Precaution vs Innovation
Underlying the question of regulation is the need to balance precautionary steps against unnecessarily constraining innovation. A government report in Singapore, for example, highlighted the risks posed by AI, but concluded that ‘it is telling that no country has introduced specific rules on criminal liability for artificial intelligence systems. Being the global first-mover on such rules may impair Singapore’s ability to attract top industry players in the field of AI.’Footnote 29
These concerns are well-founded. As in other areas of research, overly restrictive laws can stifle innovation or drive it elsewhere. Yet the failure to develop appropriate legal tools risks allowing profit-motivated actors to shape large sections of the economy around their interests to the point that regulators will struggle to catch up.

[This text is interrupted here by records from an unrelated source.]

-- pv_equiv track=rewrite | github.com/cashubtc/nutshell | cashu/mint/sqlite_to_postgres.py | _ordered_tables
-- ===== SOURCE A (Python) =====
-- from typing import Any, Dict, Iterable, List, Optional, Tuple
--
-- def _ordered_tables(existing: Dict[str, str]) -> List[str]:
--     desired_order = [
--         "keysets",
--         "mint_pubkeys",
--         "mint_quotes",
--         "melt_quotes",
--         "promises",
--         "proofs_used",
--         "proofs_pending",
--         "balance_log",
--     ]
--     # Filter desired order by presence
--     present_ordered = [
--         t for t in desired_order if t in existing and existing[t] == "table"
--     ]
--     # Append any other base tables not covered yet
--     rest = [
--         t
--         for t, typ in existing.items()
--         if typ == "table" and t not in present_ordered and t not in {"dbversions"}
--     ]
--     return present_ordered + rest
-- ===== SOURCE B (Python) =====
-- def _ordered_tables(existing):
--     desired_order = [
--         "keysets",
--         "mint_pubkeys",
--         "mint_quotes",
--         "melt_quotes",
--         "promises",
--         "proofs_used",
--         "proofs_pending",
--         "balance_log",
--     ]
--     rank = {name: i for i, name in enumerate(desired_order)}
--     n = len(desired_order)
--     # one pass: drop each eligible table into its priority bucket (bucket n = the rest)
--     buckets = [[] for _ in range(n + 1)]
--     for t, typ in existing.items():
--         if typ == "table" and t != "dbversions":
--             buckets[rank.get(t, n)].append(t)
--     out = []
--     for b in buckets:
--         out += b
--     return out
-- ===== Notes on version B (the rewrite author's own statement) =====
-- stated objective: alternative
-- what changed: Replaces A's two filter passes (desired-order filter with dict lookups, then a rest pass with a membership test against present_ordered) by a rank dict plus a single bucket-distribution pass over the items, flattening the buckets at the end.
import Mathlib
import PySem

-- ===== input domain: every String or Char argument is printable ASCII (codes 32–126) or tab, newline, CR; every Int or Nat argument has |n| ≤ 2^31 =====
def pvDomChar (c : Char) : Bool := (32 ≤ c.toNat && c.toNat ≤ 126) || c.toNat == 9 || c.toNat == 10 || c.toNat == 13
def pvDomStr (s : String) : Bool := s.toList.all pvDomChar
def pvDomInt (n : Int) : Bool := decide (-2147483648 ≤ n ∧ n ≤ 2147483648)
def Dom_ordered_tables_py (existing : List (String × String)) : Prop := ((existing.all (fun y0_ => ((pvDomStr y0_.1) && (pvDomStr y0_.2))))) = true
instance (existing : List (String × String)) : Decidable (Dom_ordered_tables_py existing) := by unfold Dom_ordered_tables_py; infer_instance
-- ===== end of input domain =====

-- B replaces A's two filter passes by a rank dict and a single bucket-distribution pass (alternative
-- decomposition, same cost). The dict argument is modelled per the convention as an association list,
-- normalised with PySem.Dict.ofList (Python dict semantics: first position, last value).

-- ===== PORT A =====
def ordered_tables_py (existing : List (String × String)) : List String :=
  let d := PySem.Dict.ofList existing
  let desired_order : List String :=
    ["keysets", "mint_pubkeys", "mint_quotes", "melt_quotes",
     "promises", "proofs_used", "proofs_pending", "balance_log"]
  let present_ordered :=
    desired_order.filter (fun t => d.contains t && (d.get? t == some "table"))
  let rest :=
    (d.items.filter (fun p =>
      p.2 == "table" && !(present_ordered.contains p.1) && !(p.1 == "dbversions"))).map (fun p => p.1)
  present_ordered ++ rest

-- ===== PORT B =====
def ordered_tables_py_alt (existing : List (String × String)) : List String :=
  let desired_order : List String :=
    ["keysets", "mint_pubkeys", "mint_quotes", "melt_quotes",
     "promises", "proofs_used", "proofs_pending", "balance_log"]
  let rank : PySem.Dict String Int :=
    PySem.Dict.ofList ((PySem.List.enumerate desired_order).map (fun p => (p.2, p.1)))
  let n : Int := desired_order.length
  let buckets0 : List (List String) := (PySem.List.pyRange 0 (n + 1) 1).map (fun _ => [])
  let buckets := (PySem.Dict.ofList existing).items.foldl
    (fun bs p =>
      if p.2 == "table" && !(p.1 == "dbversions") then
        PySem.List.pySetD bs (rank.getD p.1 n) (PySem.List.pyGetD bs (rank.getD p.1 n) [] ++ [p.1])
      else bs) buckets0
  buckets.foldl (fun o b => o ++ b) []

-- ===== PRECONDITION & SPEC =====
def Spec_ordered_tables_py (existing : List (String × String)) (out : List String) : Prop := out = ordered_tables_py_alt existing
instance (existing : List (String × String)) (out : List String) : Decidable (Spec_ordered_tables_py existing out) := by unfold Spec_ordered_tables_py; infer_instance

-- ===== CLAIM (what is proved, stated in full; the proofs are below) =====
def Claim_equal_ordered_tables_py : Prop := ∀ (existing : List (String × String)), Dom_ordered_tables_py existing → Spec_ordered_tables_py existing (ordered_tables_py existing)

-- ===== LEMMAS AND PROOFS =====

def pvNames : List String := ["keysets", "mint_pubkeys", "mint_quotes", "melt_quotes",
     "promises", "proofs_used", "proofs_pending", "balance_log"]
def pvRank : PySem.Dict String Int := PySem.Dict.ofList ((PySem.List.enumerate pvNames).map (fun p => (p.2, p.1)))
def pvRk (t : String) : Int := pvRank.getD t 8
theorem pvRk_eq (t : String) : pvRk t =
    (if "keysets" = t then 0 else if "mint_pubkeys" = t then 1 else if "mint_quotes" = t then 2
     else if "melt_quotes" = t then 3 else if "promises" = t then 4 else if "proofs_used" = t then 5
     else if "proofs_pending" = t then 6 else if "balance_log" = t then 7 else 8 : Int) := by
  have h : pvRank = PySem.Dict.mk [("keysets",0),("mint_pubkeys",1),("mint_quotes",2),("melt_quotes",3),("promises",4),("proofs_used",5),("proofs_pending",6),("balance_log",7)] := by decide
  rw [pvRk, h]
  simp only [PySem.Dict.getD_eq_get?_getD, PySem.Dict.get?_mk_cons, beq_iff_eq,
    apply_ite (fun o => Option.getD o (8:Int))]
  have he : (PySem.Dict.mk ([] : List (String × Int))).get? t = none := rfl
  simp [he]

theorem pvRk_bounds (t : String) : 0 ≤ pvRk t ∧ pvRk t ≤ 8 := by
  rw [pvRk_eq]; split_ifs <;> norm_num

def pvC (p : String × String) : Bool := p.2 == "table" && !(p.1 == "dbversions")

def pvStep (bs : List (List String)) (p : String × String) : List (List String) :=
  if pvC p then PySem.List.pySetD bs (pvRk p.1) (PySem.List.pyGetD bs (pvRk p.1) [] ++ [p.1]) else bs

def pvSel (l : List (String × String)) (j : Int) : List String :=
  ((l.filter pvC).map Prod.fst).filter (fun t => pvRk t == j)

theorem pvFold (l : List (String × String)) : ∀ (bs : List (List String)), bs.length = 9 →
    l.foldl pvStep bs = (List.range 9).map (fun j => bs.getD j [] ++ pvSel l (j : Int)) := by
  induction l with
  | nil =>
    intro bs h
    simp only [List.foldl_nil, pvSel, List.filter_nil, List.map_nil, List.append_nil]
    apply List.ext_getElem (by simp [h])
    intro i h1 h2
    simp only [List.getElem_map, List.getElem_range]
    rw [List.getD_eq_getElem _ _ (by omega)]
  | cons p l ih =>
    intro bs h
    rw [List.foldl_cons]
    by_cases hc : pvC p
    · have hb := pvRk_bounds p.1
      have h0 : 0 ≤ pvRk p.1 := hb.1
      have hlt : pvRk p.1 < (bs.length : Int) := by omega
      have hk : (pvRk p.1).toNat < bs.length := by omega
      have hset : pvStep bs p = bs.set (pvRk p.1).toNat
          (bs.getD (pvRk p.1).toNat [] ++ [p.1]) := by
        simp [pvStep, hc, PySem.List.pySetD, PySem.List.pySet?, PySem.List.pyIdx?, h0, hlt,
          PySem.List.pyGetD, PySem.List.pyGet?, List.getD_eq_getElem?_getD]
      rw [hset, ih _ (by simp [h])]
      apply List.map_congr_left
      intro j hj
      rw [List.mem_range] at hj
      have hsel : pvSel (p :: l) (j : Int) =
          (if pvRk p.1 == (j : Int) then [p.1] else []) ++ pvSel l (j : Int) := by
        simp only [pvSel, List.filter_cons, hc, if_true, List.map_cons, List.filter_cons]
        split <;> simp
      rw [hsel]
      rw [List.getD_eq_getElem?_getD, List.getD_eq_getElem?_getD, List.getElem?_set]
      by_cases hjk : (pvRk p.1).toNat = j
      · have hbeq : (pvRk p.1 == (j : Int)) = true := by simp; omega
        rw [if_pos hjk, if_pos (by omega), hbeq]
        simp [List.getD_eq_getElem?_getD, hjk, List.append_assoc]
      · have hbeq : (pvRk p.1 == (j : Int)) = false := by simp; omega
        rw [if_neg hjk, hbeq]
        simp
    · have hstep : pvStep bs p = bs := by simp [pvStep, hc]
      rw [hstep, ih _ h]
      apply List.map_congr_left
      intro j hj
      have hsel : pvSel (p :: l) (j : Int) = pvSel l (j : Int) := by
        simp [pvSel, hc]
      rw [hsel]

theorem pvRk_n0 (t : String) : pvRk t = 0 ↔ t = "keysets" := by
  rw [pvRk_eq]; split_ifs <;> simp_all [eq_comm]

theorem pvRk_n1 (t : String) : pvRk t = 1 ↔ t = "mint_pubkeys" := by
  rw [pvRk_eq]; split_ifs <;> simp_all [eq_comm]

theorem pvRk_n2 (t : String) : pvRk t = 2 ↔ t = "mint_quotes" := by
  rw [pvRk_eq]; split_ifs <;> simp_all [eq_comm]

theorem pvRk_n3 (t : String) : pvRk t = 3 ↔ t = "melt_quotes" := by
  rw [pvRk_eq]; split_ifs <;> simp_all [eq_comm]

theorem pvRk_n4 (t : String) : pvRk t = 4 ↔ t = "promises" := by
  rw [pvRk_eq]; split_ifs <;> simp_all [eq_comm]

theorem pvRk_n5 (t : String) : pvRk t = 5 ↔ t = "proofs_used" := by
  rw [pvRk_eq]; split_ifs <;> simp_all [eq_comm]

theorem pvRk_n6 (t : String) : pvRk t = 6 ↔ t = "proofs_pending" := by
  rw [pvRk_eq]; split_ifs <;> simp_all [eq_comm]

theorem pvRk_n7 (t : String) : pvRk t = 7 ↔ t = "balance_log" := by
  rw [pvRk_eq]; split_ifs <;> simp_all [eq_comm]

theorem pvRk_eight (t : String) : pvRk t = 8 ↔ ¬ t ∈ pvNames := by
  rw [pvRk_eq]; split_ifs <;> simp_all [pvNames, eq_comm]

theorem pvCands_nodup (l : List (String × String)) (hnd : (l.map Prod.fst).Nodup) :
    ((l.filter pvC).map Prod.fst).Nodup :=
  hnd.sublist ((List.filter_sublist (p := pvC)).map Prod.fst)

theorem pvMem_cands (l : List (String × String)) (name : String) (hdb : name ≠ "dbversions") :
    name ∈ (l.filter pvC).map Prod.fst ↔ (name, "table") ∈ l := by
  simp only [List.mem_map, List.mem_filter]
  constructor
  · rintro ⟨p, ⟨hp, hc⟩, rfl⟩
    have : p.2 = "table" := by
      simp [pvC] at hc; exact hc.1
    simpa [← this]
  · intro hm
    exact ⟨(name, "table"), ⟨hm, by simp [pvC, hdb]⟩, rfl⟩

theorem pvSel_name (l : List (String × String)) (hnd : (l.map Prod.fst).Nodup)
    (name : String) (j : Int) (hj : ∀ t, pvRk t = j ↔ t = name) (hdb : name ≠ "dbversions") :
    pvSel l j = if (name, "table") ∈ l then [name] else [] := by
  have hfe : (fun t => pvRk t == j) = (fun t => t == name) := by
    funext t; simp [hj t]
  rw [pvSel, hfe, List.filter_beq]
  by_cases hm : name ∈ (l.filter pvC).map Prod.fst
  · rw [List.count_eq_one_of_mem (pvCands_nodup l hnd) hm,
      if_pos ((pvMem_cands l name hdb).1 hm)]
    simp
  · rw [List.count_eq_zero.2 hm, if_neg (fun h => hm ((pvMem_cands l name hdb).2 h))]
    simp

theorem pvGet_of_mem (d : PySem.Dict String String) (hnd : d.keys.Nodup)
    (p : String × String) (hm : p ∈ d.items) (ht : p.2 = "table") :
    d.get? p.1 = some "table" := by
  have hmem : (p.1, "table") ∈ d.items := by rw [← ht]; exact hm
  exact (PySem.Dict.get?_eq_some_iff_mem_items d p.1 "table" hnd).2 hmem

theorem pvSel_rest (d : PySem.Dict String String) (hnd : d.keys.Nodup) :
    pvSel d.items 8 =
      (d.items.filter (fun p => p.2 == "table" &&
        !((pvNames.filter (fun t => d.contains t && (d.get? t == some "table"))).contains p.1) &&
        !(p.1 == "dbversions"))).map (fun p => p.1) := by
  rw [pvSel, List.filter_map, List.filter_filter]
  apply congrArg (List.map _)
  apply List.filter_congr
  intro p hm
  by_cases ht : p.2 = "table"
  · by_cases hd : p.1 = "dbversions"
    · simp [pvC, ht, hd]
    · have hget := pvGet_of_mem d hnd p hm ht
      have hcon : d.contains p.1 = true := by
        rw [PySem.Dict.contains_eq_isSome_get?, hget]; rfl
      rw [Bool.eq_iff_iff]
      simp [pvC, Function.comp, ht, hd, pvRk_eight, hget, hcon, List.mem_filter]
  · have hf : (p.2 == "table") = false := by simp [ht]
    simp [pvC, hf]

theorem main_eq (existing : List (String × String)) :
    ordered_tables_py existing = ordered_tables_py_alt existing := by
  set d := PySem.Dict.ofList existing with hd
  have hnd : d.keys.Nodup := PySem.Dict.nodup_keys_ofList existing
  have hndf : (d.items.map Prod.fst).Nodup := by simpa [PySem.Dict.keys] using hnd
  have hB : ordered_tables_py_alt existing =
      ((List.range 9).map (fun j : Nat => pvSel d.items (j : Int))).foldl (fun o b => o ++ b) [] := by
    show ((d.items.foldl pvStep
        ((PySem.List.pyRange 0 (((8:Nat) : Int) + 1) 1).map (fun _ => ([] : List String)))).foldl
        (fun o b => o ++ b) []) = _
    have hb0 : (PySem.List.pyRange 0 (((8:Nat) : Int) + 1) 1).map (fun _ => ([] : List String)) =
        [[],[],[],[],[],[],[],[],[]] := by decide
    rw [hb0, pvFold d.items _ (by decide)]
    apply congrArg (fun l => List.foldl (fun o b => o ++ b) ([] : List String) l)
    apply List.map_congr_left
    intro j hj
    rw [List.mem_range] at hj
    interval_cases j <;> rfl
  have hA : ordered_tables_py existing =
      (pvNames.filter (fun t => d.contains t && (d.get? t == some "table"))) ++
      ((d.items.filter (fun p => p.2 == "table" &&
        !((pvNames.filter (fun t => d.contains t && (d.get? t == some "table"))).contains p.1) &&
        !(p.1 == "dbversions"))).map (fun p => p.1)) := rfl
  have hq : ∀ name : String, ((d.contains name && (d.get? name == some "table")) = true) ↔
      ((name, "table") ∈ d.items) := by
    intro name
    rw [← PySem.Dict.get?_eq_some_iff_mem_items d name "table" hnd]
    simp [PySem.Dict.contains_eq_isSome_get?, Bool.and_eq_true, beq_iff_eq]
    intro h; rw [h]; rfl
  have hsplit : ∀ (p : String → Bool) (x : String) (xs : List String),
      List.filter p (x :: xs) = (if p x then [x] else []) ++ List.filter p xs := by
    intro p x xs; by_cases h : p x <;> simp [h]
  have hfilter : pvNames.filter (fun t => d.contains t && (d.get? t == some "table")) =
      pvSel d.items 0 ++ pvSel d.items 1 ++ pvSel d.items 2 ++ pvSel d.items 3 ++
      pvSel d.items 4 ++ pvSel d.items 5 ++ pvSel d.items 6 ++ pvSel d.items 7 := by
    rw [pvSel_name d.items hndf "keysets" 0 pvRk_n0 (by decide),
        pvSel_name d.items hndf "mint_pubkeys" 1 pvRk_n1 (by decide),
        pvSel_name d.items hndf "mint_quotes" 2 pvRk_n2 (by decide),
        pvSel_name d.items hndf "melt_quotes" 3 pvRk_n3 (by decide),
        pvSel_name d.items hndf "promises" 4 pvRk_n4 (by decide),
        pvSel_name d.items hndf "proofs_used" 5 pvRk_n5 (by decide),
        pvSel_name d.items hndf "proofs_pending" 6 pvRk_n6 (by decide),
        pvSel_name d.items hndf "balance_log" 7 pvRk_n7 (by decide)]
    simp only [pvNames, hsplit, List.filter_nil, List.append_nil, hq]
    simp [List.append_assoc]
  rw [hA, hB, ← pvSel_rest d hnd, PySem.List.foldl_append_eq_flatten]
  have hrange : List.range 9 = [0,1,2,3,4,5,6,7,8] := by decide
  rw [hrange]
  simp only [List.map_cons, List.flatten_cons, List.nil_append, Nat.cast_ofNat,
    Nat.cast_zero, Nat.cast_one]
  rw [hfilter]
  simp [List.append_assoc]

-- ===== VERDICT (by name: the statement is the Claim_ definition above) =====
theorem ordered_tables_py_spec : Claim_equal_ordered_tables_py := by
  intro existing _
  exact main_eq existing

This has been particularly true in the field of information technology. Social media giants like Facebook, for example, monetized users’ personal data while data protection laws were still in their infancy.Footnote 30 Similarly, Uber and other first-movers in what is now termed the sharing or ‘gig’ economy exploited platform technology before rules were in place to protect workers or maintain standards.Footnote 31 As Pedro Domingos once observed, people worry that computers will get too smart and take over the world; the real problem is that the computers are too stupid and they’ve taken it over already.Footnote 32
Much of the literature on AI and the law focuses on a horizon that is either so distant that it blurs the line with science fiction or so near that it plays catch-up with the technologies of today. That tension between presentism and hyperbole is reflected in the history of AI itself, with the term ‘AI winter’ coined to describe the mismatch between the promise of AI and its reality.Footnote 33 Indeed, it was evident back in 1956 at Dartmouth when the discipline was born. To fund the workshop, John McCarthy and three colleagues wrote to the Rockefeller Foundation with the following modest proposal:
We propose that a 2 month, 10 man study of artificial intelligence be carried out during the summer of 1956 … The study is to proceed on the basis of the conjecture that every aspect of learning or any other feature of intelligence can in principle be so precisely described that a machine can be made to simulate it. An attempt will be made to find how to make machines use language, form abstractions and concepts, solve [the] kinds of problems now reserved for humans, and improve themselves. We think that a significant advance can be made in one or more of these problems if a carefully selected group of scientists work on it together for a summer.Footnote 34
Over the subsequent decades, enthusiasm for and fear of AI have waxed and waned in almost equal measure. In an interview in Paris Review a few years after the Dartmouth gathering, Pablo Picasso memorably dismissed the new mechanical brains as useless: ‘They can only give you answers,’ he scoffed.Footnote 35 As countries around the world struggle to capitalize on the economic potential of AI while minimizing avoidable harm, a book like this cannot hope to be the last word on the topic of regulation. But by examining the nature of the challenges, the limitations of existing tools, and some possible solutions, it hopes to ensure that we are at least asking the right questions.